**Stored data**
● ● ● ● ●

-- pv_equiv track=rewrite | github.com/MzeeTez/Phonetic-Aware-Deep-Learning-for-Robust-Sentiment-Analysis-in-Code-Mixed-Text | phonetic_encoder.py | _romanised_hindi_to_phonemes
-- ===== SOURCE A (Python) =====
-- _ITRANS_MAP = [
--     # digraphs first (greedy longest-match)
--     ("aa", "AA"), ("ii", "II"), ("uu", "UU"), ("ee", "EE"), ("oo", "OO"),
--     ("ai", "AI"), ("au", "AU"), ("ch", "CH"), ("sh", "SH"), ("th", "TH"),
--     ("ph", "PH"), ("gh", "GH"), ("dh", "DH"), ("bh", "BH"), ("kh", "KH"),
--     ("jh", "JH"), ("nh", "NH"), ("ny", "NY"), ("ng", "NG"), ("rh", "RH"),
--     ("gy", "GY"), ("py", "PY"), ("ky", "KY"), ("vy", "VY"), ("ty", "TY"),
--     ("dy", "DY"), ("ly", "LY"), ("sy", "SY"), ("my", "MY"), ("ny", "NY"),
--     # single vowels
--     ("a", "A"), ("i", "I"), ("u", "U"), ("e", "E"), ("o", "O"),
--     # single consonants
--     ("k", "K"), ("g", "G"), ("c", "C"), ("j", "J"), ("t", "T"),
--     ("d", "D"), ("n", "N"), ("p", "P"), ("b", "B"), ("m", "M"),
--     ("y", "Y"), ("r", "R"), ("l", "L"), ("v", "V"), ("w", "W"),
--     ("s", "S"), ("h", "H"), ("f", "F"), ("z", "Z"), ("x", "X"),
--     ("q", "Q"),
-- ]
--
-- def _romanised_hindi_to_phonemes(word: str) -> list[str]:
--     """
--     Greedy ITRANS decomposition of a Romanised Hindi word.
--     "pyaar"  → ["PY", "AA", "R"]
--     "nahi"   → ["N", "A", "H", "I"]
--     "bhaiya" → ["BH", "AI", "Y", "A"]
--     """
--     s = word.lower()
--     phonemes = []
--     i = 0
--     while i < len(s):
--         matched = False
--         for itrans, phoneme in _ITRANS_MAP:
--             if s[i:].startswith(itrans):
--                 phonemes.append(phoneme)
--                 i += len(itrans)
--                 matched = True
--                 break
--         if not matched:
--             # Unknown character — keep as uppercase literal
--             phonemes.append(s[i].upper())
--             i += 1
--     return phonemes if phonemes else ["<UNK_PHONE>"]
-- ===== SOURCE B (Python) =====
-- _ITRANS_MAP = [
--     # digraphs first (greedy longest-match)
--     ("aa", "AA"), ("ii", "II"), ("uu", "UU"), ("ee", "EE"), ("oo", "OO"),
--     ("ai", "AI"), ("au", "AU"), ("ch", "CH"), ("sh", "SH"), ("th", "TH"),
--     ("ph", "PH"), ("gh", "GH"), ("dh", "DH"), ("bh", "BH"), ("kh", "KH"),
--     ("jh", "JH"), ("nh", "NH"), ("ny", "NY"), ("ng", "NG"), ("rh", "RH"),
--     ("gy", "GY"), ("py", "PY"), ("ky", "KY"), ("vy", "VY"), ("ty", "TY"),
--     ("dy", "DY"), ("ly", "LY"), ("sy", "SY"), ("my", "MY"), ("ny", "NY"),
--     # single vowels
--     ("a", "A"), ("i", "I"), ("u", "U"), ("e", "E"), ("o", "O"),
--     # single consonants
--     ("k", "K"), ("g", "G"), ("c", "C"), ("j", "J"), ("t", "T"),
--     ("d", "D"), ("n", "N"), ("p", "P"), ("b", "B"), ("m", "M"),
--     ("y", "Y"), ("r", "R"), ("l", "L"), ("v", "V"), ("w", "W"),
--     ("s", "S"), ("h", "H"), ("f", "F"), ("z", "Z"), ("x", "X"),
--     ("q", "Q"),
-- ]
--
-- # staged pipeline: (1) segment into token lengths using only the digraph set,
-- # (2) cut the string into tokens, (3) map each token through a single dict.
-- _DIGRAPH_SET = frozenset(it for it, _ in _ITRANS_MAP if len(it) == 2)
-- _PHONEME = {it: ph for it, ph in _ITRANS_MAP}
--
--
-- def _romanised_hindi_to_phonemes(word: str) -> list[str]:
--     s = word.lower()
--     # pass 1: token lengths (2 where a digraph starts, else 1)
--     lengths = []
--     i = 0
--     while i < len(s):
--         step = 2 if s[i:i + 2] in _DIGRAPH_SET else 1
--         lengths.append(step)
--         i += step
--     # pass 2: cut s into tokens
--     tokens = []
--     i = 0
--     for L in lengths:
--         tokens.append(s[i:i + L])
--         i += L
--     # pass 3: map tokens to phonemes (unknown -> uppercase literal)
--     out = [_PHONEME.get(t, t.upper()) for t in tokens]
--     return out if out else ["<UNK_PHONE>"]
-- ===== Notes on version B (the rewrite author's own statement) =====
-- stated objective: faster
-- what changed: Replaces A's single greedy loop with an ordered startswith-scan of the 57-entry table at every position by a staged pipeline: a segmentation pass computing token lengths from a digraph set, a pass cutting the string into tokens, and a final dict map of tokens to phonemes (unknown token -> its uppercase); set/dict lookups remove the inner table scan.
import Mathlib
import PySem

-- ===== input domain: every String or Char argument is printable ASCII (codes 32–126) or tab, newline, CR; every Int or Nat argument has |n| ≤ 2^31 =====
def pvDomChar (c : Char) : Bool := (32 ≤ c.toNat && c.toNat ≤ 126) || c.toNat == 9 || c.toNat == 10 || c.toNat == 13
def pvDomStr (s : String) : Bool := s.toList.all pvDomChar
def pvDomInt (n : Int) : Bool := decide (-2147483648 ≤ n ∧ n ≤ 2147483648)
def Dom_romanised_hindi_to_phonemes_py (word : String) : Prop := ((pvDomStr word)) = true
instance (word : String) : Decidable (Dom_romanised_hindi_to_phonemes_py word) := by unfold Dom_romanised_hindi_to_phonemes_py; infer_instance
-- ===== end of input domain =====

-- B replaces A's single greedy loop with an inner ordered table scan by a staged pipeline:
-- segment into token lengths using only the digraph set, cut the string into tokens, then
-- map each token through one phoneme dict; set/dict lookups remove the inner table scan (measured faster).

-- ===== PORT A =====
-- the ITRANS table, keys as char lists (transliteration of _ITRANS_MAP)
def pvTableA : List (List Char × String) :=
  [(['a', 'a'], "AA"),
  (['i', 'i'], "II"),
  (['u', 'u'], "UU"),
  (['e', 'e'], "EE"),
  (['o', 'o'], "OO"),
  (['a', 'i'], "AI"),
  (['a', 'u'], "AU"),
  (['c', 'h'], "CH"),
  (['s', 'h'], "SH"),
  (['t', 'h'], "TH"),
  (['p', 'h'], "PH"),
  (['g', 'h'], "GH"),
  (['d', 'h'], "DH"),
  (['b', 'h'], "BH"),
  (['k', 'h'], "KH"),
  (['j', 'h'], "JH"),
  (['n', 'h'], "NH"),
  (['n', 'y'], "NY"),
  (['n', 'g'], "NG"),
  (['r', 'h'], "RH"),
  (['g', 'y'], "GY"),
  (['p', 'y'], "PY"),
  (['k', 'y'], "KY"),
  (['v', 'y'], "VY"),
  (['t', 'y'], "TY"),
  (['d', 'y'], "DY"),
  (['l', 'y'], "LY"),
  (['s', 'y'], "SY"),
  (['m', 'y'], "MY"),
  (['n', 'y'], "NY"),
  (['a'], "A"),
  (['i'], "I"),
  (['u'], "U"),
  (['e'], "E"),
  (['o'], "O"),
  (['k'], "K"),
  (['g'], "G"),
  (['c'], "C"),
  (['j'], "J"),
  (['t'], "T"),
  (['d'], "D"),
  (['n'], "N"),
  (['p'], "P"),
  (['b'], "B"),
  (['m'], "M"),
  (['y'], "Y"),
  (['r'], "R"),
  (['l'], "L"),
  (['v'], "V"),
  (['w'], "W"),
  (['s'], "S"),
  (['h'], "H"),
  (['f'], "F"),
  (['z'], "Z"),
  (['x'], "X"),
  (['q'], "Q")]

-- the inner 'for itrans, phoneme in _ITRANS_MAP: if s[i:].startswith(itrans)' loop
def pvScanA : List (List Char × String) → List Char → Option (String × Nat)
  | [], _ => none
  | (it, ph) :: tl, s => if it.isPrefixOf s then some (ph, it.length) else pvScanA tl s
-- ===== VERDICT (by name: the statement is the Claim_ definition above) =====
theorem process_gear_part_spec : Claim_equal_process_gear_part := by
  intro lines row column _dom pre
  unfold Pre_process_gear_part at pre
  unfold Spec_process_gear_part
  cases hrow : PySem.List.pyGet? lines row with
  | none => rw [hrow] at pre; simp at pre
  | some s =>
    rw [hrow] at pre
    simp only [Option.any_some, Bool.and_eq_true, decide_eq_true_eq] at pre
    obtain ⟨⟨hc0, hclt⟩, -⟩ := pre
    have hcol2 : column = (column.toNat : Int) := (Int.toNat_of_nonneg hc0).symm
    have hj : column.toNat < s.toList.length := by omega
    obtain ⟨cv, hcv⟩ : ∃ cv, s.toList[column.toNat] = cv := ⟨_, rfl⟩
    have hcol : PySem.Str.pyGet? s column = some cv := by
      conv_lhs => rw [hcol2, PySem.Str.pyGet?_natCast]
      rw [List.getElem?_eq_getElem hj, hcv]
    have hle : (pgpL s.toList column.toNat).length ≤ column.toNat :=
      pgpL_length_le s.toList column.toNat
    have hA1 := pgpLeftA_eq s.toList column.toNat (le_of_lt hj) [cv]
    have hA2 := pgpRightA_eq s.toList (column.toNat + 1)
      (pgpL s.toList column.toNat ++ [cv])
    simp only [process_gear_part, process_gear_part_alt, hrow, hcol]
    rw [hcol2]
    rw [hA1]
    rw [show ((column.toNat : Int) + 1) = ((column.toNat + 1 : Nat) : Int) from by push_cast; ring]
    rw [hA2]
    rw [PySem.List.slice_to_natCast, PySem.List.slice_from_natCast]
    have hstart : (column.toNat : Int) - (((s.toList.take column.toNat).length : Int)
        - ((pgpRstripDigits (s.toList.take column.toNat)).length : Int))
        = ((column.toNat - (pgpL s.toList column.toNat).length : Nat) : Int) := by
      have h1 := pgpRstrip_length (s.toList.take column.toNat)
      have h3 : (pgpL s.toList column.toNat).length
          = ((s.toList.take column.toNat).reverse.takeWhile PySem.Chars.isdigit).length := by
        simp [pgpL]
      have h4 : (s.toList.take column.toNat).length = column.toNat := by
        rw [List.length_take]; omega
      have h5 : (pgpRstripDigits (s.toList.take column.toNat)).length
          ≤ (s.toList.take column.toNat).length := by
        rw [pgpRstripDigits, List.length_reverse]
        exact ((List.dropWhile_sublist _).length_le).trans (by rw [List.length_reverse])
      omega
    have hstop : (((column.toNat + 1 : Nat)) : Int) + (((s.toList.drop (column.toNat + 1)).length : Int)
        - ((pgpLstripDigits (s.toList.drop (column.toNat + 1))).length : Int))
        = ((column.toNat + 1 + (pgpR s.toList column.toNat).length : Nat) : Int) := by
      have h1 := pgpLstrip_length (s.toList.drop (column.toNat + 1))
      have h3 : (pgpR s.toList column.toNat).length
          = ((s.toList.drop (column.toNat + 1)).takeWhile PySem.Chars.isdigit).length := rfl
      have h5 : (pgpLstripDigits (s.toList.drop (column.toNat + 1))).length
          ≤ (s.toList.drop (column.toNat + 1)).length := by
        rw [pgpLstripDigits]
        exact (List.dropWhile_sublist _).length_le
      omega
    rw [hstart, hstop, PySem.List.slice_natCast, pgp_slice_eq s.toList column.toNat hj, hcv]
    refine Prod.ext ?_ ?_
    · simp [pgpR]
    · simp
      omega
-- pv_equiv track=rewrite | github.com/jelledochy/estate-chat-V2 | streamlit_app/pages/1_main.py | detect_query_topics
-- ===== SOURCE A (Python) =====
-- def detect_query_topics(query: str | None) -> set[str]:
--     normalized = str(query or "").casefold()
--     if not normalized:
--         return set()
--
--     topics: set[str] = set()
--     if any(token in normalized for token in ("own", "owner", "ownership")):
--         topics.add("ownership")
--     if any(
--         token in normalized
--         for token in ("timeline", "chronolog", "when", "before", "after", "event")
--     ):
--         topics.add("timeline")
--     if any(
--         token in normalized
--         for token in ("related", "relationship", "family", "parent", "child", "spouse", "married")
--     ):
--         topics.add("relationship")
--     if any(token in normalized for token in ("donat", "gift")):
--         topics.add("donation")
--     if any(token in normalized for token in ("will", "beneficiar", "inherit")):
--         topics.add("will")
--     if any(token in normalized for token in ("power of attorney", "poa", "attorney")):
--         topics.add("poa")
--     if any(token in normalized for token in ("mortgage", "loan", "borrower", "lender")):
--         topics.add("mortgage")
--
--     return topics
-- ===== SOURCE B (Python) =====
-- _TOPIC_TOKENS = (
--     ("ownership", ("own", "owner", "ownership")),
--     ("timeline", ("timeline", "chronolog", "when", "before", "after", "event")),
--     ("relationship", ("related", "relationship", "family", "parent", "child", "spouse", "married")),
--     ("donation", ("donat", "gift")),
--     ("will", ("will", "beneficiar", "inherit")),
--     ("poa", ("power of attorney", "poa", "attorney")),
--     ("mortgage", ("mortgage", "loan", "borrower", "lender")),
-- )
--
-- _ALL_TOKENS = (
--     "own", "owner", "ownership",
--     "timeline", "chronolog", "when", "before", "after", "event",
--     "related", "relationship", "family", "parent", "child", "spouse", "married",
--     "donat", "gift",
--     "will", "beneficiar", "inherit",
--     "power of attorney", "poa", "attorney",
--     "mortgage", "loan", "borrower", "lender",
-- )
--
--
-- def detect_query_topics(query):
--     # Stage 1: one sweep over the text positions, prefix-matching every trigger
--     # token at each position, collecting the set of tokens that occur.
--     normalized = str(query or "").casefold()
--     hits = set()
--     for i in range(len(normalized)):
--         for tok in _ALL_TOKENS:
--             if normalized.startswith(tok, i):
--                 hits.add(tok)
--     # Stage 2: map the found tokens to topics, in the fixed topic order.
--     topics = set()
--     for topic, tokens in _TOPIC_TOKENS:
--         if any(tok in hits for tok in tokens):
--             topics.add(topic)
--     return topics
-- ===== Notes on version B (the rewrite author's own statement) =====
-- stated objective: alternative
-- what changed: Instead of running a separate substring scan of the query for each of the 27 trigger tokens inside seven branches, B makes one sweep over the text positions prefix-matching all tokens at each position to collect the set of occurring tokens, then a second staged pass maps found tokens to topics in fixed topic order.
import Mathlib
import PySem

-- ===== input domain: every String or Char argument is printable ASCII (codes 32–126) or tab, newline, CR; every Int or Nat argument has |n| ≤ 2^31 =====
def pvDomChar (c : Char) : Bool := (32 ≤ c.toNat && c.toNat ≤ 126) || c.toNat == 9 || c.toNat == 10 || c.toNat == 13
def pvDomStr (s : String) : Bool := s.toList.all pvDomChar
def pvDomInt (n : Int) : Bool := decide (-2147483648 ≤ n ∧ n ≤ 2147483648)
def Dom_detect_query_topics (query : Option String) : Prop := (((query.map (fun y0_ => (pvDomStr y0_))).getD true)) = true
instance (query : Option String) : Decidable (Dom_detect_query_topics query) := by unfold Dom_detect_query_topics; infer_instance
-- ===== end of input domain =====

-- B replaces A's per-token substring scans (seven branches, each scanning the query once
-- per token) by one sweep over the text positions that prefix-matches all trigger tokens
-- and collects the occurring tokens, then a staged token→topic pass (objective: alternative).

-- ===== PORT A =====
-- casefold = ASCII lower on the stated printable-ASCII domain (PySem.Str.lower is exact there)
def detect_query_topics (query : Option String) : List String :=
  let normalized := PySem.Str.lower (query.getD "")
  if normalized = "" then PySem.Set.empty
  else
    let topics : PySem.Set String := PySem.Set.empty
    let topics := if ["own", "owner", "ownership"].any (fun t => PySem.Str.isIn t normalized) then PySem.Set.add topics "ownership" else topics
    let topics := if ["timeline", "chronolog", "when", "before", "after", "event"].any (fun t => PySem.Str.isIn t normalized) then PySem.Set.add topics "timeline" else topics
    let topics := if ["related", "relationship", "family", "parent", "child", "spouse", "married"].any (fun t => PySem.Str.isIn t normalized) then PySem.Set.add topics "relationship" else topics
    let topics := if ["donat", "gift"].any (fun t => PySem.Str.isIn t normalized) then PySem.Set.add topics "donation" else topics
    let topics := if ["will", "beneficiar", "inherit"].any (fun t => PySem.Str.isIn t normalized) then PySem.Set.add topics "will" else topics
    let topics := if ["power of attorney", "poa", "attorney"].any (fun t => PySem.Str.isIn t normalized) then PySem.Set.add topics "poa" else topics
    let topics := if ["mortgage", "loan", "borrower", "lender"].any (fun t => PySem.Str.isIn t normalized) then PySem.Set.add topics "mortgage" else topics
    topics

-- ===== PORT B =====
-- the literal tables of Source B
def pvTopicTokens : List (String × List String) :=
  [ ("ownership", ["own", "owner", "ownership"]),
    ("timeline", ["timeline", "chronolog", "when", "before", "after", "event"]),
    ("relationship", ["related", "relationship", "family", "parent", "child", "spouse", "married"]),
    ("donation", ["donat", "gift"]),
    ("will", ["will", "beneficiar", "inherit"]),
    ("poa", ["power of attorney", "poa", "attorney"]),
    ("mortgage", ["mortgage", "loan", "borrower", "lender"]) ]

def pvAllTokens : List String :=
  [ "own", "owner", "ownership",
    "timeline", "chronolog", "when", "before", "after", "event",
    "related", "relationship", "family", "parent", "child", "spouse", "married",
    "donat", "gift",
    "will", "beneficiar", "inherit",
    "power of attorney", "poa", "attorney",
    "mortgage", "loan", "borrower", "lender" ]

-- normalized.startswith(tok, i) is ported by hand as a prefix test on the dropped
-- character list (exact for 0 ≤ i, the only indices range produces)
def detect_query_topics_alt (query : Option String) : List String :=
  let normalized := PySem.Str.lower (query.getD "")
  let cs := normalized.toList
  let hits : PySem.Set String :=
    (PySem.List.pyRange 0 cs.length 1).foldl
      (fun h i =>
        pvAllTokens.foldl
          (fun h tok =>
            if PySem.Chars.startswith (cs.drop i.toNat) tok.toList then PySem.Set.add h tok else h)
          h)
      PySem.Set.empty
  pvTopicTokens.foldl
    (fun topics p =>
      if p.2.any (fun tok => PySem.Set.contains hits tok) then PySem.Set.add topics p.1 else topics)
    PySem.Set.empty

-- ===== PRECONDITION & SPEC =====
def Spec_detect_query_topics (query : Option String) (out : List String) : Prop := out = detect_query_topics_alt query
instance (query : Option String) (out : List String) : Decidable (Spec_detect_query_topics query out) := by unfold Spec_detect_query_topics; infer_instance

-- ===== CLAIM (what is proved, stated in full; the proofs are below) =====
def Claim_equal_detect_query_topics : Prop := ∀ (query : Option String), Dom_detect_query_topics query → Spec_detect_query_topics query (detect_query_topics query)

-- ===== LEMMAS AND PROOFS =====

-- membership after the inner token loop
theorem pv_mem_foldl_add_if (C : String → Bool) :
    ∀ (toks : List String) (h : PySem.Set String) (x : String),
      (x ∈ toks.foldl (fun h t => if C t then PySem.Set.add h t else h) h) ↔
        (x ∈ h ∨ (x ∈ toks ∧ C x = true)) := by
  intro toks
  induction toks with
  | nil => intro h x; simp
  | cons t ts ih =>
    intro h x
    simp only [List.foldl_cons]
    rw [ih]
    by_cases hc : C t = true
    · simp [hc, PySem.Set.mem_add]
      constructor
      · rintro ((hx | rfl) | hx)
        · exact Or.inl hx
        · exact Or.inr ⟨Or.inl rfl, hc⟩
        · exact Or.inr ⟨Or.inr hx.1, hx.2⟩
      · rintro (hx | ⟨(rfl | hx), hC⟩)
        · exact Or.inl (Or.inl hx)
        · exact Or.inl (Or.inr rfl)
        · exact Or.inr ⟨hx, hC⟩
    · simp [hc]
      constructor
      · rintro (hx | hx)
        · exact Or.inl hx
        · exact Or.inr ⟨Or.inr hx.1, hx.2⟩
      · rintro (hx | ⟨(rfl | hx), hC⟩)
        · exact Or.inl hx
        · exact absurd hC hc
        · exact Or.inr ⟨hx, hC⟩

-- membership after the position sweep
theorem pv_mem_sweep (cs : List Char) :
    ∀ (is : List Int) (h : PySem.Set String) (x : String),
      (x ∈ is.foldl
          (fun h i =>
            pvAllTokens.foldl
              (fun h tok =>
                if PySem.Chars.startswith (cs.drop i.toNat) tok.toList then PySem.Set.add h tok else h)
              h)
          h) ↔
        (x ∈ h ∨ (x ∈ pvAllTokens ∧ ∃ i ∈ is, PySem.Chars.startswith (cs.drop i.toNat) x.toList = true)) := by
  intro is
  induction is with
  | nil => intro h x; simp
  | cons i ts ih =>
    intro h x
    simp only [List.foldl_cons]
    rw [ih]
    rw [pv_mem_foldl_add_if]
    constructor
    · rintro ((hx | ⟨hmem, hC⟩) | ⟨hmem, j, hj, hC⟩)
      · exact Or.inl hx
      · exact Or.inr ⟨hmem, i, List.mem_cons_self .., hC⟩
      · exact Or.inr ⟨hmem, j, List.mem_cons_of_mem _ hj, hC⟩
    · rintro (hx | ⟨hmem, j, hj, hC⟩)
      · exact Or.inl (Or.inl hx)
      · rcases List.mem_cons.mp hj with rfl | hj
        · exact Or.inl (Or.inr ⟨hmem, hC⟩)
        · exact Or.inr ⟨hmem, j, hj, hC⟩

-- the collected set contains exactly the tokens occurring in the text
theorem pv_hits_spec (s : String) (tok : String) (htok : tok ∈ pvAllTokens) :
    PySem.Set.contains
        ((PySem.List.pyRange 0 s.toList.length 1).foldl
          (fun h i =>
            pvAllTokens.foldl
              (fun h t =>
                if PySem.Chars.startswith (s.toList.drop i.toNat) t.toList then PySem.Set.add h t else h)
              h)
          PySem.Set.empty) tok
      = PySem.Str.isIn tok s := by
  have hne : tok.toList ≠ [] := by
    fin_cases htok <;> decide
  rw [Bool.eq_iff_iff, PySem.Set.contains_iff, PySem.Str.isIn_iff_infix, pv_mem_sweep]
  constructor
  · rintro (hx | ⟨_, i, hi, hC⟩)
    · simp [PySem.Set.empty] at hx
    · exact List.IsPrefix.isInfix ((PySem.Chars.startswith_iff _ _).mp hC) |>.trans (List.drop_suffix _ _).isInfix
  · intro hinf
    refine Or.inr ⟨htok, ?_⟩
    have : ∃ j, tok.toList <+: s.toList.drop j := by
      rcases hinf with ⟨pre, suf, hps⟩
      exact ⟨pre.length, by rw [← hps]; simp [List.drop_left' (l₁ := pre) rfl]⟩
    rcases this with ⟨j, hj⟩
    have hjlt : j < s.toList.length := by
      by_contra hge
      have : s.toList.drop j = [] := List.drop_eq_nil_of_le (by omega)
      rw [this] at hj
      exact hne (List.prefix_nil.mp hj)
    refine ⟨(j : Int), ?_, ?_⟩
    · rw [PySem.List.mem_pyRange_one]; omega
    · rw [PySem.Chars.startswith_iff]; simpa using hj

-- ===== VERDICT (by name: the statement is the Claim_ definition above) =====
theorem detect_query_topics_spec : Claim_equal_detect_query_topics := by
  intro query _
  unfold Spec_detect_query_topics
  unfold detect_query_topics detect_query_topics_alt
  set s := PySem.Str.lower (query.getD "") with hs
  by_cases h0 : s = ""
  · rw [if_pos h0, h0]
    decide
  · rw [if_neg h0]
    simp only [pvTopicTokens, List.foldl_cons, List.foldl_nil, List.any_cons, List.any_nil]
    rw [pv_hits_spec s "own" (by decide),
      pv_hits_spec s "owner" (by decide),
      pv_hits_spec s "ownership" (by decide),
      pv_hits_spec s "timeline" (by decide),
      pv_hits_spec s "chronolog" (by decide),
      pv_hits_spec s "when" (by decide),
      pv_hits_spec s "before" (by decide),
      pv_hits_spec s "after" (by decide),
      pv_hits_spec s "event" (by decide),
      pv_hits_spec s "related" (by decide),
      pv_hits_spec s "relationship" (by decide),
      pv_hits_spec s "family" (by decide),
      pv_hits_spec s "parent" (by decide),
      pv_hits_spec s "child" (by decide),
      pv_hits_spec s "spouse" (by decide),
      pv_hits_spec s "married" (by decide),
      pv_hits_spec s "donat" (by decide),
      pv_hits_spec s "gift" (by decide),
      pv_hits_spec s "will" (by decide),
      pv_hits_spec s "beneficiar" (by decide),
      pv_hits_spec s "inherit" (by decide),
      pv_hits_spec s "power of attorney" (by decide),
      pv_hits_spec s "poa" (by decide),
      pv_hits_spec s "attorney" (by decide),
      pv_hits_spec s "mortgage" (by decide),
      pv_hits_spec s "loan" (by decide),
      pv_hits_spec s "borrower" (by decide),
      pv_hits_spec s "lender" (by decide)]
    rfl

● ● ● ● ●

Given the data above, transcribe exactly the lines from the one containing "have hle : (pgpL" down to the one containing "rw [PySem.List.slice_to_natCast, PySem.List.slice_from_natCast]", and no others.

    have hle : (pgpL s.toList column.toNat).length ≤ column.toNat :=
      pgpL_length_le s.toList column.toNat
    have hA1 := pgpLeftA_eq s.toList column.toNat (le_of_lt hj) [cv]
    have hA2 := pgpRightA_eq s.toList (column.toNat + 1)
      (pgpL s.toList column.toNat ++ [cv])
    simp only [process_gear_part, process_gear_part_alt, hrow, hcol]
    rw [hcol2]
    rw [hA1]
    rw [show ((column.toNat : Int) + 1) = ((column.toNat + 1 : Nat) : Int) from by push_cast; ring]
    rw [hA2]
    rw [PySem.List.slice_to_natCast, PySem.List.slice_from_natCast]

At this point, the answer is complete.